Speaking at Leeds crown court in the UK, Camp told the jury that he had decided to take action against resellers after spotting tickets for a £75-ticket charity show flogged for £7,000 on secondary ticketing site Viagogo.

No artist fee had been charged for the show, which took place at London’s Royal Albert Hall in March 2017, in aid of the Teenage Cancer Trust.

“I bet none was donated to charity,” Sheeran’s manager told the jury. “This is absurd. We just really wanted to make sure we weren’t in that situation again.”

The defendants in the trial – Peter Hunter (trading name Ticket Wiz) and David Smith (BZZ) – reportedly spent over £4 million from June 2015 to December 2017 buying tickets on primary sites using automated ticket-buying software, or bots. The pair then sold the tickets through secondary platforms for a total of £10.8m. Both men deny the charges.

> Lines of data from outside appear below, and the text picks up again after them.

-- pv_equiv track=rewrite | github.com/LxMLearners/ClusTric | src/triclustering/preprocessing/als_preprocess.py | compute_consecutive_snapshots_n
-- ===== SOURCE A (Python) =====
-- def compute_consecutive_snapshots_n(data, n, label, yes_label='Y'):
--     """
--
--     Parameters
--     ----------
--     data: is a dict with ALS data with the format returned by `df_to_dict`
--     n: is the number of consecutive snapshots to consider, ie. the size of snapshots set
--         the size of snapshots set could be defined
--     label: is the target problem
--     strategy: (default) `flexible` - sets of snapshots have a maximum size `n`
--                 `strict` - sets of snapshots have a strict size of `n`
--
--     """
--
--     final = dict()
--     for (p, t) in data.items():
--         if len(t.keys()) >= n:
--             fd = dict()
--             for (key, val) in t.items():
--                 fd[key] = val
--                 final[p] = fd
--
--     snaps = dict()
--     for (p, ts) in data.items():
--         for t in ts.keys():
--
--             size_t = len(ts.keys())
--             #size_n = min(n, size_t)
--             size_n = n
--             if t < size_t - (size_n-1) and all(map(lambda c: c != yes_label, [data[p][t+y][label] for y in range(0, size_n-1)])):
--                 if p not in snaps:
--                     snaps[p] = list()
--                 snaps[p].append([(t+j, data[p][t+j][label])
--                                 for j in range(0, size_n)])
--     return snaps
-- ===== SOURCE B (Python) =====
-- def compute_consecutive_snapshots_n(data, n, label, yes_label='Y'):
--     snaps = {}
--     for p, ts in data.items():
--         T = len(ts)
--         # run[t]: length of the chain of consecutive keys t, t+1, ... whose label differs from yes_label
--         run = {}
--         for t in sorted(ts, reverse=True):
--             run[t] = 0 if ts[t].get(label) == yes_label else 1 + run.get(t + 1, 0)
--         res = []
--         for t in ts:
--             if t < T - (n - 1) and run[t] >= n - 1:
--                 res.append([(t + j, ts[t + j][label]) for j in range(n)])
--         if res:
--             snaps[p] = res
--     return snaps
-- ===== Notes on version B (the rewrite author's own statement) =====
-- stated objective: alternative
-- what changed: B makes one descending-key pass per patient computing, for every snapshot key, the run length of consecutive keys whose label differs from yes_label, and checks each candidate window with a single comparison against that precomputed run length, instead of A's per-start rescan of the next n-1 snapshots through three nested dict lookups; B also drops the dead `final` dict A builds and never reads. It trades A's repeated window scans for a sort of the keys plus a run-length table.
import Mathlib
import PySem

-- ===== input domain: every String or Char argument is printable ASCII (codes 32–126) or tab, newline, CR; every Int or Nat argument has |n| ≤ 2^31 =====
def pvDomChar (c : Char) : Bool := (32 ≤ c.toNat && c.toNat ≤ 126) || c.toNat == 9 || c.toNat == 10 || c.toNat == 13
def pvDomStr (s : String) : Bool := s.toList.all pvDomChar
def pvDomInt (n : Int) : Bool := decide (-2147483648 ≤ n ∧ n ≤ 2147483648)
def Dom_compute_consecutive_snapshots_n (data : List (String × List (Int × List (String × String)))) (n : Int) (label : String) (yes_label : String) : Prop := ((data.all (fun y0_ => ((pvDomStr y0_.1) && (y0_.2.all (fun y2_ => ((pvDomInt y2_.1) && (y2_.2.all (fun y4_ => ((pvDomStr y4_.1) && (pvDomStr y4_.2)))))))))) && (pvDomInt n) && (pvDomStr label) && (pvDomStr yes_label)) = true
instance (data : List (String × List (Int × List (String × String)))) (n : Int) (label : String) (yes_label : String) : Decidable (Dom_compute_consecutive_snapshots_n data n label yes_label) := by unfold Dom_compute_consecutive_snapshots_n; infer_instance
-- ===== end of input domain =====

-- B replaces A's per-start rescan of the next n-1 labels (three nested dict lookups each) by one
-- descending-key pass that computes the run length of consecutive good keys at every key and checks
-- each window against that precomputed table; objective: alternative algorithm, same proven values.

-- ===== PORT A =====
-- data[p][i][label] exactly as A writes it (dicts are association lists; getD is total — Pre_ keeps every lookup A performs on an existing key)
def lookL (data : List (String × List (Int × List (String × String)))) (p : String) (i : Int) (label : String) : String :=
  PySem.Dict.getD (PySem.Dict.mk (PySem.Dict.getD (PySem.Dict.mk (PySem.Dict.getD (PySem.Dict.mk data) p [])) i [])) label ""

def compute_consecutive_snapshots_n (data : List (String × List (Int × List (String × String)))) (n : Int) (label : String) (yes_label : String) : List (String × List (List (Int × String))) :=
  -- Python's first loop builds a dict `final` that the function never reads; ported for fidelity, unused.
  let _final : PySem.Dict String (PySem.Dict Int (List (String × String))) :=
    data.foldl (fun final pts =>
      if n ≤ (pts.2.length : Int) then
        (pts.2.foldl (fun (st : PySem.Dict Int (List (String × String)) × PySem.Dict String (PySem.Dict Int (List (String × String)))) kv =>
          let fd := st.1.insert kv.1 kv.2
          (fd, st.2.insert pts.1 fd)) (PySem.Dict.empty, final)).2
      else final) PySem.Dict.empty
  (data.foldl (fun (snaps : PySem.Dict String (List (List (Int × String)))) pts =>
    pts.2.foldl (fun snaps tv =>
      if tv.1 < (pts.2.length : Int) - (n - 1) ∧
         (((PySem.List.pyRange 0 (n - 1) 1).map (fun y => lookL data pts.1 (tv.1 + y) label)).all
           (fun c => c != yes_label) = true)
      then
        let snaps1 := if snaps.contains pts.1 then snaps else snaps.insert pts.1 []
        snaps1.modify pts.1 [] (fun l =>
          l ++ [(PySem.List.pyRange 0 n 1).map (fun j => (tv.1 + j, lookL data pts.1 (tv.1 + j) label))])
      else snaps) snaps) PySem.Dict.empty).items

-- ===== PORT B =====
-- ts[i][label] as B writes it (B looks snapshots up in the patient's own dict)
def lookT (ts : List (Int × List (String × String))) (i : Int) (label : String) : String :=
  PySem.Dict.getD (PySem.Dict.mk (PySem.Dict.getD (PySem.Dict.mk ts) i [])) label ""

def compute_consecutive_snapshots_n_alt (data : List (String × List (Int × List (String × String)))) (n : Int) (label : String) (yes_label : String) : List (String × List (List (Int × String))) :=
  (data.foldl (fun (snaps : PySem.Dict String (List (List (Int × String)))) pts =>
    let run : PySem.Dict Int Int :=
      (PySem.List.sorted (pts.2.map Prod.fst) (fun t => t) true).foldl
        (fun run t => run.insert t
          (if (PySem.Dict.get? (PySem.Dict.mk (PySem.Dict.getD (PySem.Dict.mk pts.2) t [])) label) == some yes_label
           then 0 else 1 + run.getD (t + 1) 0)) PySem.Dict.empty
    let res : List (List (Int × String)) := pts.2.foldl (fun res tv =>
      if tv.1 < (pts.2.length : Int) - (n - 1) ∧ n - 1 ≤ run.getD tv.1 0
      then res ++ [(PySem.List.pyRange 0 n 1).map (fun j => (tv.1 + j, lookT pts.2 (tv.1 + j) label))]
      else res) []
    if res.isEmpty then snaps else snaps.insert pts.1 res) PySem.Dict.empty).items
-- pv_equiv track=rewrite | github.com/wadmp/wadmp.github.io | python_scripts/bulk_configure/get_apps.py | sort_columns
-- ===== SOURCE A (Python) =====
-- def sort_columns(old_list):
--     """Re-order a list of strings.
--     Specifically, we want to keep all the Firmware apps together, before the User Modules.
--
--     The first 6 positions are fixed. For example:
--          0   Alias                       Alias
--          1   Serial No                   Serial No
--          2   Order Code                  Order Code
--          3   MAC                         MAC
--          4   IMEI                        IMEI
--          5   Type                        Type
--          6   FW ICR-321x, 6.2.5          FW ICR-321x, 6.2.5
--          7   wadmp_client, 2.0.5         FW ICR-321x, 6.2.3
--          8   ipsec_tools, 1.0.1          wadmp_client, 2.0.5
--          9   zebra, 1.7.0                ipsec_tools, 1.0.1
--          10  bgp, 1.7.0                  zebra, 1.7.0
--          11  nhrp, 1.1.0                 bgp, 1.7.0
--          12  netflow, 1.0.0              nhrp, 1.1.0
--          13  scepClient, 2.0.0           netflow, 1.0.0
--          14  FW ICR-321x, 6.2.3          scepClient, 2.0.0
--          15  pinger, 2.3.3               pinger, 2.3.3
--
--     """
--     order = []
--     first_fw_found = None
--
--     for i, name in enumerate(old_list):
--         if name.startswith("FW "):
--             if not first_fw_found:
--                 first_fw_found = True
--                 fw_index = i
--                 order.append(i)
--             else:
--                 order.insert(fw_index + 1, i)
--                 fw_index += 1
--         else:
--             order.append(i)
--
--     new_list = [old_list[i] for i in order]
--
--     return new_list
-- ===== SOURCE B (Python) =====
-- def sort_columns(old_list):
--     """Single pass: partition into (items before first FW), (FW items), (non-FW items after first FW)."""
--     pre, fws, post = [], [], []
--     seen_fw = False
--     for name in old_list:
--         if name.startswith("FW "):
--             seen_fw = True
--             fws.append(name)
--         elif seen_fw:
--             post.append(name)
--         else:
--             pre.append(name)
--     return pre + fws + post
-- ===== Notes on version B (the rewrite author's own statement) =====
-- stated objective: simpler
-- what changed: Replaced the index-order list built with repeated list.insert plus a final index-gather comprehension by a single pass that partitions the strings themselves into pre-FW, FW and post-FW segments and concatenates them.
import Mathlib
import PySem

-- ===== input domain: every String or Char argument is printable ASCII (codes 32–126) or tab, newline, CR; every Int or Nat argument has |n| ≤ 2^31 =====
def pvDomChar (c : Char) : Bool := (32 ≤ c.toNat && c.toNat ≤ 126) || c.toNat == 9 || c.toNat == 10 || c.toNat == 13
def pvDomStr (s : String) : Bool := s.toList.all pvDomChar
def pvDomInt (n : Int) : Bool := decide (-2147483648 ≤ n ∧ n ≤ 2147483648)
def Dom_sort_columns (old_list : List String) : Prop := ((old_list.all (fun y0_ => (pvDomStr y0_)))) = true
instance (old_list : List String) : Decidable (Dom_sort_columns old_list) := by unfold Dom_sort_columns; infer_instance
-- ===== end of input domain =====

-- B replaces A's index list built with repeated list.insert by a single partitioning pass over the strings (simpler).

-- ===== PORT A =====
-- A's loop over enumerate(old_list): state = (order, first_fw_found, fw_index).
-- fw_index starts undefined in Python (only read after first_fw_found); ported with initial value 0.
def sortColsStepA (st : List Int × Bool × Int) (p : Int × String) : List Int × Bool × Int :=
  let (order, found, fwi) := st
  if PySem.Str.startswith p.2 "FW " then
    if !found then (order ++ [p.1], true, p.1)
    else (PySem.List.insert order (fwi + 1) p.1, found, fwi + 1)
  else (order ++ [p.1], found, fwi)

def sort_columns (old_list : List String) : List String :=
  let st := (PySem.List.enumerate old_list 0).foldl sortColsStepA ([], false, 0)
  -- new_list = [old_list[i] for i in order]; every i in order is in range, so the default is never used
  st.1.map (fun i => PySem.List.pyGetD old_list i "")

-- ===== PORT B =====
-- B's loop over the strings: state = (pre, fws, post, seen_fw).
def sortColsStepB (st : List String × List String × List String × Bool) (name : String) :
    List String × List String × List String × Bool :=
  let (pre, fws, post, seen) := st
  if PySem.Str.startswith name "FW " then (pre, fws ++ [name], post, true)
  else if seen then (pre, fws, post ++ [name], seen)
  else (pre ++ [name], fws, post, seen)

def sort_columns_alt (old_list : List String) : List String :=
  let st := old_list.foldl sortColsStepB ([], [], [], false)
  st.1 ++ st.2.1 ++ st.2.2.1

-- ===== PRECONDITION & SPEC =====
def Spec_sort_columns (old_list : List String) (out : List String) : Prop := out = sort_columns_alt old_list
instance (old_list : List String) (out : List String) : Decidable (Spec_sort_columns old_list out) := by unfold Spec_sort_columns; infer_instance

-- ===== CLAIM (what is proved, stated in full; the proofs are below) =====
def Claim_equal_sort_columns : Prop := ∀ (old_list : List String), Dom_sort_columns old_list → Spec_sort_columns old_list (sort_columns old_list)

-- ===== LEMMAS AND PROOFS =====

-- the loop invariant relating A's state (after processing a prefix of length k) to B's state
def sortColsInv (xs : List String) (k : Nat) (sA : List Int × Bool × Int)
    (sB : List String × List String × List String × Bool) : Prop :=
  sA.1.map (fun i => PySem.List.pyGetD xs i "") = sB.1 ++ sB.2.1 ++ sB.2.2.1 ∧
  sA.2.1 = sB.2.2.2 ∧
  (sA.2.1 = false → sB.2.1 = [] ∧ sB.2.2.1 = [] ∧ sB.1.length = k) ∧
  (sA.2.1 = true → sA.2.2 = (sB.1.length : Int) + sB.2.1.length - 1) ∧
  sB.1.length + sB.2.1.length + sB.2.2.1.length = k

lemma map_pyInsert (xs : List Int) (i : Int) (v : Int) (f : Int → String) :
    (PySem.List.insert xs i v).map f = PySem.List.insert (xs.map f) i (f v) := by
  simp [PySem.List.insert]

lemma insert_at_boundary (pre fws post : List String) (s : String) :
    PySem.List.insert (pre ++ fws ++ post) ((pre.length : Int) + fws.length) s
      = pre ++ (fws ++ [s]) ++ post := by
  have h : ((pre.length : Int) + fws.length) = (((pre ++ fws).length : Nat) : Int) := by simp
  rw [h, PySem.List.insert_natCast _ _ _ (by simp), ← List.append_assoc,
    List.take_left, List.drop_left]
  simp

lemma sortCols_loop (front rest : List String) (sA : List Int × Bool × Int)
    (sB : List String × List String × List String × Bool)
    (hinv : sortColsInv (front ++ rest) front.length sA sB) :
    sortColsInv (front ++ rest) (front ++ rest).length
      ((PySem.List.enumerate rest (front.length : Int)).foldl sortColsStepA sA)
      (rest.foldl sortColsStepB sB) := by
  induction rest generalizing front sA sB with
  | nil => simpa using hinv
  | cons x r ih =>
    rw [PySem.List.enumerate_cons, List.foldl_cons, List.foldl_cons]
    have hfr : front ++ x :: r = (front ++ [x]) ++ r := by simp
    have hlen : (front ++ [x]).length = front.length + 1 := by simp
    have hget : PySem.List.pyGetD (front ++ x :: r) (front.length : Int) "" = x := by
      rw [PySem.List.pyGetD_natCast (front ++ x :: r) front.length ""]
      simp [List.getD]
    obtain ⟨sA1, found, fwi⟩ := sA
    obtain ⟨pre, fws, post, seen⟩ := sB
    obtain ⟨h1, h2, h3, h4, h5⟩ := hinv
    simp only at h1 h2 h3 h4 h5
    have step : sortColsInv (front ++ x :: r) (front ++ [x]).length
        (sortColsStepA (sA1, found, fwi) ((front.length : Int), x))
        (sortColsStepB (pre, fws, post, seen) x) := by
      by_cases hfw : PySem.Str.startswith x "FW " = true
      · have hfwc : PySem.Chars.startswith x.toList ['F', 'W', ' '] = true := by
          simpa using hfw
        cases hfound : found with
        | false =>
          obtain ⟨hfe, hpe, hpl⟩ := h3 hfound
          subst hfe hpe
          have hseen : seen = false := by rw [← h2]; exact hfound
          have hA : sortColsStepA (sA1, false, fwi) ((front.length : Int), x)
              = (sA1 ++ [(front.length : Int)], true, (front.length : Int)) := by
            simp [sortColsStepA, hfwc]
          have hB : sortColsStepB (pre, [], [], seen) x = (pre, [x], [], true) := by
            simp [sortColsStepB, hfwc]
          rw [hA, hB]
          refine ⟨by simp [h1, hget], rfl, by simp, ?_, by simp [hpl]⟩
          intro _
          simp only [List.length_singleton]
          rw [hpl]
          push_cast
          ring
        | true =>
          have hseen : seen = true := by rw [← h2]; exact hfound
          have h4' := h4 hfound
          have hA : sortColsStepA (sA1, true, fwi) ((front.length : Int), x)
              = (PySem.List.insert sA1 (fwi + 1) (front.length : Int), true, fwi + 1) := by
            simp [sortColsStepA, hfwc]
          have hB : sortColsStepB (pre, fws, post, seen) x = (pre, fws ++ [x], post, true) := by
            simp [sortColsStepB, hfwc]
          rw [hA, hB]
          have hidx : fwi + 1 = (pre.length : Int) + fws.length := by rw [h4']; ring
          refine ⟨?_, rfl, by simp, ?_, by simp; omega⟩
          · simp only [map_pyInsert, hget, h1]
            rw [hidx, insert_at_boundary]
          · intro _
            rw [hidx]
            simp only [List.length_append, List.length_singleton]
            push_cast
            ring
      · rw [Bool.not_eq_true] at hfw
        have hfwc : PySem.Chars.startswith x.toList ['F', 'W', ' '] = false := by
          simpa using hfw
        cases hseen : seen with
        | false =>
          have hfound : found = false := by rw [h2, hseen]
          obtain ⟨hfe, hpe, hpl⟩ := h3 hfound
          subst hfe hpe
          subst hfound
          have hA : sortColsStepA (sA1, false, fwi) ((front.length : Int), x)
              = (sA1 ++ [(front.length : Int)], false, fwi) := by
            simp [sortColsStepA, hfwc]
          have hB : sortColsStepB (pre, [], [], false) x = (pre ++ [x], [], [], false) := by
            simp [sortColsStepB, hfwc]
          rw [hA, hB]
          exact ⟨by simp [h1, hget], rfl, fun _ => ⟨rfl, rfl, by simp [hpl]⟩, by simp, by simp [hpl]⟩
        | true =>
          have hfound : found = true := by rw [h2, hseen]
          have h4' := h4 hfound
          subst hfound
          have hA : sortColsStepA (sA1, true, fwi) ((front.length : Int), x)
              = (sA1 ++ [(front.length : Int)], true, fwi) := by
            simp [sortColsStepA, hfwc]
          have hB : sortColsStepB (pre, fws, post, true) x = (pre, fws, post ++ [x], true) := by
            simp [sortColsStepB, hfwc]
          rw [hA, hB]
          exact ⟨by simp [h1, hget], rfl, by simp, fun _ => h4', by simp; omega⟩
    have := ih (front ++ [x]) _ _ (hfr ▸ step)
    rw [hfr]
    simpa [hlen] using this

-- ===== VERDICT (by name: the statement is the Claim_ definition above) =====
theorem sort_columns_spec : Claim_equal_sort_columns := by
  intro old_list _
  unfold Spec_sort_columns sort_columns sort_columns_alt
  have h := sortCols_loop [] old_list ([], false, 0) ([], [], [], false)
    (by simp [sortColsInv])
  simpa using h.1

Following the incident, Camp implemented a no-resale policy for tickets to all stadium dates of Sheeran’s record-breaking ÷ (Divide) world tour, the highest grossing in history.

Ticket sales were limited to a small number of primary sellers, with only resales through dedicated fan-to-fan platforms permitted. Fans were informed that tickets bought through secondary platforms would not be valid and told to bring the credit or debit card used to purchase the tickets to guarantee entry.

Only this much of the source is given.